Debbie should buy for the Campus Bookstore at Queen's University? What is Bookstore's expected profit,
2. It costs Tiffany $70 to make the rings. Tiffany's is willing to provide the 'Graduation Rings" to the Campus Bookstore at $70, provided the Campus Bookstore is willing to share the revenue. Tiffany suggests that the Campus Bookstore can retain 60% of the revenue and should pass on 40% of the revenue to Tiffany. Should the Campus Bookstore at Queen's University take up this offer? Are both the Campus Bookstore and Tiffany's better off in this scheme? Can you identify a range of manufacturer revenue share that ensures both parties are better off than before? Show the calculations.

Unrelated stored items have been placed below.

-- pv_equiv track=rewrite | github.com/arnab44/PySpark-Boilerplate | src/jobs/demography/model/classes/bert_ner.py | merge_bert_token_fragments
-- ===== SOURCE A (Python) =====
-- def merge_bert_token_fragments(tokens, label_indices, mapper):
--     # Bert breaks unseen words into multiple fragments with ## prefix
--     new_tokens, new_labels = [], []
--     # merge tokens.
--     for token, label_idx in zip(tokens, label_indices[0]):
--         # clean unknown tokens
--         if token.startswith("##"):
--             new_tokens[-1] = new_tokens[-1] + token[2:]
--         else:
--             new_labels.append(mapper[label_idx])
--             new_tokens.append(token)
--     return new_labels, new_tokens
-- ===== SOURCE B (Python) =====
-- def merge_bert_token_fragments(tokens, label_indices, mapper):
--     # Word-at-a-time scan: each outer step consumes one word start plus the whole
--     # run of following '##' fragments (inner scan), joining the pieces at once.
--     pairs = list(zip(tokens, label_indices[0]))
--     new_labels, new_tokens = [], []
--     i, n = 0, len(pairs)
--     while i < n:
--         tok, lab = pairs[i]
--         j = i + 1
--         while j < n and pairs[j][0].startswith("##"):
--             j += 1
--         new_labels.append(mapper[lab])
--         new_tokens.append(tok + "".join(t[2:] for t, _ in pairs[i + 1:j]))
--         i = j
--     return new_labels, new_tokens
-- ===== Notes on version B (the rewrite author's own statement) =====
-- stated objective: alternative
-- what changed: B replaces A's single left-to-right pass that mutates the last output element per '##' fragment with a word-at-a-time scan: an inner loop consumes each run of '##' fragments and the word is joined once per group, so no output element is ever rewritten.
import Mathlib
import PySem

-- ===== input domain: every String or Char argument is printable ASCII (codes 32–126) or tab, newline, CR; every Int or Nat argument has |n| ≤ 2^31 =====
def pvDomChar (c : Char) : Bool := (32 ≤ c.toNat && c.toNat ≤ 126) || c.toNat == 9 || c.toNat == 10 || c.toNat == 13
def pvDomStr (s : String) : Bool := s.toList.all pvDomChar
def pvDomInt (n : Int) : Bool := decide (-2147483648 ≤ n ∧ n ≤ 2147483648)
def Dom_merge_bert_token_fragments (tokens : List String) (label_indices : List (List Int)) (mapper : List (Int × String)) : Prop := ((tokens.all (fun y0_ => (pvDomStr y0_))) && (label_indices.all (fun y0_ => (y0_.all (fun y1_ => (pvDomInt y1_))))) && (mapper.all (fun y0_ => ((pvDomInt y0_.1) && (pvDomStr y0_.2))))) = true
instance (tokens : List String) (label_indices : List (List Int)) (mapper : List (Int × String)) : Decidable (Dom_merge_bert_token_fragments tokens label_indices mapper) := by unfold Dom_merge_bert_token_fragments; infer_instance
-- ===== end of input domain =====

-- B replaces A's pass that rewrites the last output element per '##' fragment with a
-- word-at-a-time scan joining each fragment run at once (alternative decomposition).
-- Return-value equivalence only; neither version mutates its arguments.

-- ===== PORT A =====
-- loop body of A: state = (new_tokens, new_labels)
def pvStepA (mapper : List (Int × String)) (st : List String × List String) (p : String × Int) : List String × List String :=
  if PySem.Str.startswith p.1 "##" then
    (st.1.dropLast ++ [st.1.getLastD "" ++ PySem.Str.slice p.1 (some 2) none], st.2)
  else
    (st.1 ++ [p.1], st.2 ++ [(PySem.Dict.mk mapper).getD p.2 ""])

def merge_bert_token_fragments (tokens : List String) (label_indices : List (List Int)) (mapper : List (Int × String)) : List String × List String :=
  let st := (tokens.zip (label_indices.headD [])).foldl (pvStepA mapper) ([], [])
  (st.2, st.1)

-- ===== PORT B =====
-- pairs[j][0].startswith('##'): the inner-loop continuation test
def pvFrag (p : String × Int) : Bool := PySem.Str.startswith p.1 "##"

-- tok + "".join(t[2:] for t, _ in run)
def pvJoinFrags (l : List (String × Int)) : String :=
  PySem.Str.join "" (l.map (fun p => PySem.Str.slice p.1 (some 2) none))

-- the outer while loop: one step per word start, the inner scan consumes the '##' run
def pvWords (mapper : List (Int × String)) : List (String × Int) → List String × List String
  | [] => ([], [])
  | p :: rest =>
      let run := rest.takeWhile pvFrag
      let rest' := rest.dropWhile pvFrag
      let out := pvWords mapper rest'
      ((PySem.Dict.mk mapper).getD p.2 "" :: out.1, (p.1 ++ pvJoinFrags run) :: out.2)
  termination_by l => l.length
  decreasing_by
    simp only [List.length_cons]
    exact Nat.lt_succ_of_le (List.length_dropWhile_le _ _)

def merge_bert_token_fragments_alt (tokens : List String) (label_indices : List (List Int)) (mapper : List (Int × String)) : List String × List String :=
  pvWords mapper (tokens.zip (label_indices.headD []))

-- ===== PRECONDITION & SPEC =====
-- Pre_ excludes exactly the inputs where the Python A raises: label_indices = [] (IndexError
-- on label_indices[0]), a first zipped token starting with '##' (IndexError on new_tokens[-1]),
-- and a non-'##' zipped token whose label is not a mapper key (KeyError).
def Pre_merge_bert_token_fragments (tokens : List String) (label_indices : List (List Int)) (mapper : List (Int × String)) : Prop :=
  label_indices ≠ [] ∧
  (∀ p ∈ (tokens.zip (label_indices.headD [])).take 1, PySem.Str.startswith p.1 "##" = false) ∧
  (∀ p ∈ tokens.zip (label_indices.headD []), PySem.Str.startswith p.1 "##" = false → (PySem.Dict.mk mapper).contains p.2 = true)
instance (tokens : List String) (label_indices : List (List Int)) (mapper : List (Int × String)) : Decidable (Pre_merge_bert_token_fragments tokens label_indices mapper) := by unfold Pre_merge_bert_token_fragments; infer_instance

def pvWitness_merge_bert_token_fragments : List String × List (List Int) × (List (Int × String)) :=
  (["he", "##llo", "x"], [[0, 0, 1]], [(0, "B-PER"), (1, "O")])

def Spec_merge_bert_token_fragments (tokens : List String) (label_indices : List (List Int)) (mapper : List (Int × String)) (out : List String × List String) : Prop := out = merge_bert_token_fragments_alt tokens label_indices mapper
instance (tokens : List String) (label_indices : List (List Int)) (mapper : List (Int × String)) (out : List String × List String) : Decidable (Spec_merge_bert_token_fragments tokens label_indices mapper out) := by unfold Spec_merge_bert_token_fragments; infer_instance

-- ===== CLAIM =====
def Claim_equal_merge_bert_token_fragments : Prop := ∀ (tokens : List String) (label_indices : List (List Int)) (mapper : List (Int × String)), Dom_merge_bert_token_fragments tokens label_indices mapper → Pre_merge_bert_token_fragments tokens label_indices mapper → Spec_merge_bert_token_fragments tokens label_indices mapper (merge_bert_token_fragments tokens label_indices mapper)

-- ===== LEMMAS AND PROOFS =====

theorem pvJoin_empty_nil : PySem.Str.join "" ([] : List String) = "" := by
  rfl

theorem pvJoin_empty_cons (a : String) (l : List String) :
    PySem.Str.join "" (a :: l) = a ++ PySem.Str.join "" l := by
  cases l with
  | nil => simp [PySem.Str.join, PySem.Chars.join, List.intercalate]
  | cons b l => simp [PySem.Str.join, PySem.Chars.join_cons_cons, String.ofList_append]

theorem pvJoinFrags_cons (p : String × Int) (l : List (String × Int)) :
    pvJoinFrags (p :: l) = PySem.Str.slice p.1 (some 2) none ++ pvJoinFrags l := by
  unfold pvJoinFrags
  rw [List.map_cons, pvJoin_empty_cons]

-- A's fold from a nonempty token accumulator, characterized by B's word scan
theorem pvMain (mapper : List (Int × String)) (l : List (String × Int)) :
    ∀ (nt nl : List String) (last : String),
    l.foldl (pvStepA mapper) (nt ++ [last], nl)
      = (nt ++ [last ++ pvJoinFrags (l.takeWhile pvFrag)]
            ++ (pvWords mapper (l.dropWhile pvFrag)).2,
         nl ++ (pvWords mapper (l.dropWhile pvFrag)).1) := by
  induction l with
  | nil =>
      intro nt nl last
      simp [pvWords, pvJoinFrags, pvJoin_empty_nil]
  | cons p l ih =>
      intro nt nl last
      by_cases h : PySem.Str.startswith p.1 "##" = true
      · have hf : pvFrag p = true := h
        simp only [List.foldl_cons, pvStepA, h, if_pos,
          List.dropLast_concat, List.getLastD_concat,
          List.takeWhile_cons, List.dropWhile_cons, hf, pvJoinFrags_cons]
        rw [ih nt nl (last ++ PySem.Str.slice p.1 (some 2) none)]
        simp [String.append_assoc]
      · have h' := Bool.of_not_eq_true h
        have hf : pvFrag p = false := h'
        simp only [List.foldl_cons, pvStepA, h', Bool.false_eq_true, if_false,
          List.takeWhile_cons, List.dropWhile_cons, hf]
        rw [show nt ++ [last] ++ [p.1] = (nt ++ [last]) ++ [p.1] from rfl,
            ih (nt ++ [last]) (nl ++ [(PySem.Dict.mk mapper).getD p.2 ""]) p.1]
        rw [pvWords]
        simp [pvJoinFrags, pvJoin_empty_nil]

-- ===== VERDICT =====
theorem merge_bert_token_fragments_spec : Claim_equal_merge_bert_token_fragments := by
  intro tokens label_indices mapper _ hpre
  obtain ⟨-, hfirst, -⟩ := hpre
  unfold Spec_merge_bert_token_fragments merge_bert_token_fragments merge_bert_token_fragments_alt
  cases hz : tokens.zip (label_indices.headD []) with
  | nil => simp [pvWords]
  | cons p l =>
      have hp : PySem.Str.startswith p.1 "##" = false := by
        apply hfirst p; rw [hz]; simp
      rw [List.foldl_cons]
      simp only [pvStepA, hp, Bool.false_eq_true, if_false, List.nil_append]
      rw [show [p.1] = ([] : List String) ++ [p.1] from rfl, pvMain]
      rw [pvWords]
      simp
-- pv_equiv track=rewrite | github.com/gretelai/gretel-python-client | src/gretel_client/data_designer/data_designer.py | _add_backticks_to_column_names
-- ===== SOURCE A (Python) =====
-- def _add_backticks_to_column_names(step_name: str, column_names: list[str]) -> str:
--     """Add backticks to the column names in the step name if they are present.
--
--     This function is used in the context of logging workflow steps.
--
--     Args:
--         step_name: Name of the step.
--         column_names: List of possible column names.
--
--     Returns:
--         Step name with backticks added to the column names if present.
--     """
--     max_overlap = 0
--     best_match = None
--     for name in column_names:
--         if name in step_name:
--             overlap = len(name)
--             if overlap > max_overlap:
--                 max_overlap = overlap
--                 best_match = name
--     if best_match:
--         step_name = step_name.replace(best_match, f"`{best_match}`")
--     return step_name
-- ===== SOURCE B (Python) =====
-- def _add_backticks_to_column_names(step_name: str, column_names: list[str]) -> str:
--     # Sort the non-empty candidate names longest-first (stable, so equal-length
--     # ties keep original list order) and take the first one contained in the
--     # step name: that is exactly the longest/first-wins match.
--     for name in sorted((n for n in column_names if n), key=len, reverse=True):
--         if name in step_name:
--             return step_name.replace(name, f"`{name}`")
--     return step_name
-- ===== Notes on version B (the rewrite author's own statement) =====
-- stated objective: alternative
-- what changed: Replaces the manual best-match accumulator loop (tracking max_overlap/best_match) with a stable longest-first sort of the non-empty candidates followed by taking the first candidate that is a substring of the step name.
import Mathlib
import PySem

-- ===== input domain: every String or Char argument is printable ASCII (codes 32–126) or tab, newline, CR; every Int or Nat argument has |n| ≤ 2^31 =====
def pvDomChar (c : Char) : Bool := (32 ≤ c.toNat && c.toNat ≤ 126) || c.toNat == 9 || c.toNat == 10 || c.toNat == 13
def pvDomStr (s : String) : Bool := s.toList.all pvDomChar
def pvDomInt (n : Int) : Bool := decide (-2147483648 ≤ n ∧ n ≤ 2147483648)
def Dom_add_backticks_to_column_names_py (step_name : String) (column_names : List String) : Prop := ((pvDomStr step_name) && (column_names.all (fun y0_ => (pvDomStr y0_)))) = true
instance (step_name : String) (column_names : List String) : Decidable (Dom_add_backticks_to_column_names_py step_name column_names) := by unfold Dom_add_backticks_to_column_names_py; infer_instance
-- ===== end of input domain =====

-- B replaces A's manual best-match accumulator loop by a stable longest-first sort
-- of the non-empty candidates followed by taking the first substring match (alternative decomposition).


-- ===== PORT A =====
-- loop body of A: updates (max_overlap, best_match) for one candidate name
def abtStep (step_name : String) (acc : Int × Option String) (name : String) : Int × Option String :=
  if PySem.Str.isIn name step_name then
    let overlap : Int := PySem.Str.len name
    if overlap > acc.1 then (overlap, some name) else acc
  else acc

def add_backticks_to_column_names_py (step_name : String) (column_names : List String) : String :=
  match (column_names.foldl (abtStep step_name) (0, none)).2 with
  | some best_match =>
      -- `if best_match:` — truthy means: not None and not the empty string
      if best_match == "" then step_name
      else PySem.Str.replace step_name best_match ("`" ++ best_match ++ "`")
  | none => step_name

-- ===== PORT B =====
def add_backticks_to_column_names_py_alt (step_name : String) (column_names : List String) : String :=
  match (PySem.List.sorted (column_names.filter (fun n => n != "")) (fun n => PySem.Str.len n) true).find?
      (fun n => PySem.Str.isIn n step_name) with
  | some name => PySem.Str.replace step_name name ("`" ++ name ++ "`")
  | none => step_name

-- ===== PRECONDITION & SPEC =====
def Spec_add_backticks_to_column_names_py (step_name : String) (column_names : List String) (out : String) : Prop := out = add_backticks_to_column_names_py_alt step_name column_names
instance (step_name : String) (column_names : List String) (out : String) : Decidable (Spec_add_backticks_to_column_names_py step_name column_names out) := by unfold Spec_add_backticks_to_column_names_py; infer_instance

-- ===== CLAIM (what is proved, stated in full; the proofs are below) =====
def Claim_equal_add_backticks_to_column_names_py : Prop := ∀ (step_name : String) (column_names : List String), Dom_add_backticks_to_column_names_py step_name column_names → Spec_add_backticks_to_column_names_py step_name column_names (add_backticks_to_column_names_py step_name column_names)

-- ===== LEMMAS AND PROOFS =====

-- the empty string is a substring of everything ("" in s is True)
theorem isIn_empty (s : String) : PySem.Str.isIn "" s = true := by
  rw [PySem.Str.isIn_iff_infix]
  simpa using (List.nil_infix : [] <:+: s.toList)

-- a non-empty string has positive Python length
theorem len_pos_of_ne_empty (s : String) (h : s ≠ "") : 0 < PySem.Str.len s := by
  have : s.toList ≠ [] := fun hnil => h (String.toList_eq_nil_iff.mp hnil)
  simp only [PySem.Str.len_eq]
  have := List.length_pos_iff.mpr this
  exact_mod_cast this

-- empty-string candidates never change A's loop state (overlap 0 is never > max_overlap ≥ 0)
theorem foldl_abtStep_filter (step_name : String) (xs : List String)
    (st : Int × Option String) (hst : 0 ≤ st.1) :
    xs.foldl (abtStep step_name) st = (xs.filter (fun n => n != "")).foldl (abtStep step_name) st := by
  induction xs generalizing st with
  | nil => rfl
  | cons x xs ih =>
    by_cases hx : x = ""
    · subst hx
      have hstep : abtStep step_name st "" = st := by
        simp only [abtStep, isIn_empty, if_true]
        have hlen : PySem.Str.len "" = 0 := by decide
        simp only [hlen]
        have : ¬ ((0 : Int) > st.1) := by omega
        simp [this]
      simp only [List.foldl_cons, List.filter_cons]
      simp only [show (("" : String) != "") = false from rfl, hstep]
      exact ih st hst
    · have hnext : 0 ≤ (abtStep step_name st x).1 := by
        simp only [abtStep]
        split
        · split
          · have := len_pos_of_ne_empty x hx; simpa using le_of_lt this
          · exact hst
        · exact hst
      simp only [List.foldl_cons, List.filter_cons]
      have : (x != "") = true := by simpa using hx
      simp only [this, if_true, List.foldl_cons]
      exact ih _ hnext

-- find? after one stable descending insertion, on a descending-sorted list
theorem find?_insertBy (P : String → Bool) (key : String → Int) (x : String) (l : List String)
    (hl : l.Pairwise (fun a b => key b ≤ key a)) :
    (PySem.List.insertBy (fun a b => decide (key b < key a)) x l).find? P =
      if P x then
        match l.find? P with
        | none => some x
        | some m => if key m < key x then some x else some m
      else l.find? P := by
  induction l with
  | nil =>
    by_cases hP : P x = true
    · simp [PySem.List.insertBy, List.find?, hP]
    · simp [PySem.List.insertBy, List.find?, hP]
  | cons y ys ih =>
    have hhead : ∀ z ∈ ys, key z ≤ key y := (List.pairwise_cons.mp hl).1
    have htail : ys.Pairwise (fun a b => key b ≤ key a) := (List.pairwise_cons.mp hl).2
    by_cases hlt : key y < key x
    · -- inserted at the front
      have : PySem.List.insertBy (fun a b => decide (key b < key a)) x (y :: ys) = x :: y :: ys := by
        simp [PySem.List.insertBy, hlt]
      rw [this]
      by_cases hP : P x = true
      · rw [List.find?_cons_of_pos hP]
        simp only [hP, if_true]
        cases hfind : (y :: ys).find? P with
        | none => rfl
        | some m =>
          have hm : m ∈ y :: ys := List.mem_of_find?_eq_some hfind
          have : key m ≤ key y := by
            rcases List.mem_cons.mp hm with h | h
            · exact le_of_eq (congrArg key h)
            · exact hhead m h
          have hmx : key m < key x := lt_of_le_of_lt this hlt
          simp [hmx]
      · rw [List.find?_cons_of_neg hP]
        simp [hP]
    · -- x goes after y
      have : PySem.List.insertBy (fun a b => decide (key b < key a)) x (y :: ys) =
          y :: PySem.List.insertBy (fun a b => decide (key b < key a)) x ys := by
        simp [PySem.List.insertBy, hlt]
      rw [this]
      by_cases hPy : P y = true
      · -- y is found first in both
        have hle : ¬ key y < key x := hlt
        rw [List.find?_cons_of_pos hPy, List.find?_cons_of_pos hPy]
        by_cases hP : P x = true <;> simp [hP, hle]
      · rw [List.find?_cons_of_neg hPy, List.find?_cons_of_neg hPy]
        exact ih htail

-- closed form of one step of A's loop
theorem abtStep_eq (step_name : String) (st : Int × Option String) (name : String) :
    abtStep step_name st name =
      if PySem.Str.isIn name step_name = true ∧ st.1 < PySem.Str.len name
      then (PySem.Str.len name, some name) else st := by
  by_cases h1 : PySem.Str.isIn name step_name = true
  · by_cases h2 : st.1 < PySem.Str.len name
    · rw [if_pos ⟨h1, h2⟩]
      simp only [abtStep, h1, if_true, gt_iff_lt, h2]
    · rw [if_neg (fun hc => h2 hc.2)]
      simp only [abtStep, h1, if_true, gt_iff_lt, h2, if_false]
  · rw [if_neg (fun hc => h1 hc.1)]
    have h1' : PySem.Str.isIn name step_name = false := by simpa using h1
    simp only [abtStep, h1', Bool.false_eq_true, if_false]

-- state of A\'s loop over ys (all non-empty) versus B's first match in the stable descending sort
theorem loop_vs_sorted (step_name : String) (ys : List String) (hne : ∀ n ∈ ys, n ≠ "") :
    (ys.foldl (abtStep step_name) (0, none)).2 =
        (PySem.List.sorted ys (fun n => PySem.Str.len n) true).find?
          (fun n => PySem.Str.isIn n step_name) ∧
    (∀ m, (ys.foldl (abtStep step_name) (0, none)).2 = some m →
        (ys.foldl (abtStep step_name) (0, none)).1 = PySem.Str.len m) ∧
    ((ys.foldl (abtStep step_name) (0, none)).2 = none →
        (ys.foldl (abtStep step_name) (0, none)).1 = 0) := by
  induction ys using List.reverseRecOn with
  | nil =>
    refine ⟨rfl, ?_, fun _ => rfl⟩
    intro m hm
    simp at hm
  | append_singleton ys x ih =>
    have hne' : ∀ n ∈ ys, n ≠ "" := fun n hn => hne n (by simp [hn])
    have hx : x ≠ "" := hne x (by simp)
    obtain ⟨ihfind, ihsome, ihnone⟩ := ih hne'
    have hpair := PySem.List.sorted_pairwise_rev ys (fun n => PySem.Str.len n)
    have hsorted : PySem.List.sorted (ys ++ [x]) (fun n => PySem.Str.len n) true =
        PySem.List.insertBy (fun a b => decide (PySem.Str.len b < PySem.Str.len a)) x
          (PySem.List.sorted ys (fun n => PySem.Str.len n) true) := by
      rw [PySem.List.sorted_rev_eq_foldl_insertBy, PySem.List.sorted_rev_eq_foldl_insertBy,
        List.foldl_append, List.foldl_cons, List.foldl_nil]
    rw [List.foldl_append, List.foldl_cons, List.foldl_nil, hsorted,
      find?_insertBy _ _ _ _ hpair, ← ihfind]
    set st := ys.foldl (abtStep step_name) (0, (none : Option String)) with hst
    by_cases hP : PySem.Str.isIn x step_name = true
    · simp only [hP, if_true]
      cases h2 : st.2 with
      | none =>
        have h1 : st.1 = 0 := ihnone h2
        have hlen : 0 < PySem.Str.len x := len_pos_of_ne_empty x hx
        rw [abtStep_eq, if_pos ⟨hP, lt_of_le_of_lt (le_of_eq h1) hlen⟩]
        exact ⟨rfl, fun m hm => by injection hm with h; rw [h], fun hm => nomatch hm⟩
      | some m =>
        have h1 : st.1 = PySem.Str.len m := ihsome m h2
        by_cases hcmp : PySem.Str.len m < PySem.Str.len x
        · rw [abtStep_eq, if_pos ⟨hP, lt_of_le_of_lt (le_of_eq h1) hcmp⟩]
          refine ⟨?_, fun m' hm' => by injection hm' with h; rw [h], fun hm' => nomatch hm'⟩
          show some x = if PySem.Str.len m < PySem.Str.len x then some x else some m
          rw [if_pos hcmp]
        · rw [abtStep_eq, if_neg (fun hc => hcmp (lt_of_le_of_lt (le_of_eq h1.symm) hc.2))]
          refine ⟨?_, fun m' hm' => ?_, fun hm' => ?_⟩
          · show st.2 = if PySem.Str.len m < PySem.Str.len x then some x else some m
            rw [if_neg hcmp]; exact h2
          · rw [h2] at hm'; injection hm' with h; exact h1.trans (congrArg PySem.Str.len h)
          · rw [h2] at hm'; simp at hm'
    · rw [abtStep_eq, if_neg (fun hc => hP hc.1), if_neg hP]
      exact ⟨rfl, ihsome, ihnone⟩

-- ===== VERDICT (by name: the statement is the Claim_ definition above) =====
theorem add_backticks_to_column_names_py_spec : Claim_equal_add_backticks_to_column_names_py := by
  intro step_name column_names _
  unfold Spec_add_backticks_to_column_names_py
  unfold add_backticks_to_column_names_py add_backticks_to_column_names_py_alt
  rw [foldl_abtStep_filter step_name column_names (0, none) (by norm_num)]
  set ys := column_names.filter (fun n => n != "") with hys
  have hne : ∀ n ∈ ys, n ≠ "" := by
    intro n hn
    have := (List.mem_filter.mp hn).2
    simpa using this
  obtain ⟨hfind, _, _⟩ := loop_vs_sorted step_name ys hne
  rw [hfind]
  cases h : (PySem.List.sorted ys (fun n => PySem.Str.len n) true).find?
      (fun n => PySem.Str.isIn n step_name) with
  | none => rfl
  | some m =>
    have hm : m ∈ ys := by
      have := List.mem_of_find?_eq_some h
      rwa [PySem.List.mem_sorted] at this
    have hmne : (m == "") = false := by
      have := hne m hm
      simpa using this
    simp [hmne]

3. Cummins Engines makes large diesel engines for industrial applications. These are mission critical engines as failure of these engines leads to significant losses for their customers. Cummins has an installed base of over 100,000 engines in the US and Canada. Cummins has outsourced on-site service and uses over 1,000 partners to provide this service in a five hour time window. Typically Cummins customers called the service partners directly if they have a problem and the partners solve the problem for their customers. Assume you have taken over the Service operations for Cummins and commission a customer service satisfaction survey. The results of the survey indicate that Cummins service levels are very poor and customers are migrating away from Cummins Diesel Engines on account of the poor service levels. You need to improve customer service levels. Would you bring the customer service inhouse so that Cummins does the entire service operations? If so would you be able to do it in a cost effective manner.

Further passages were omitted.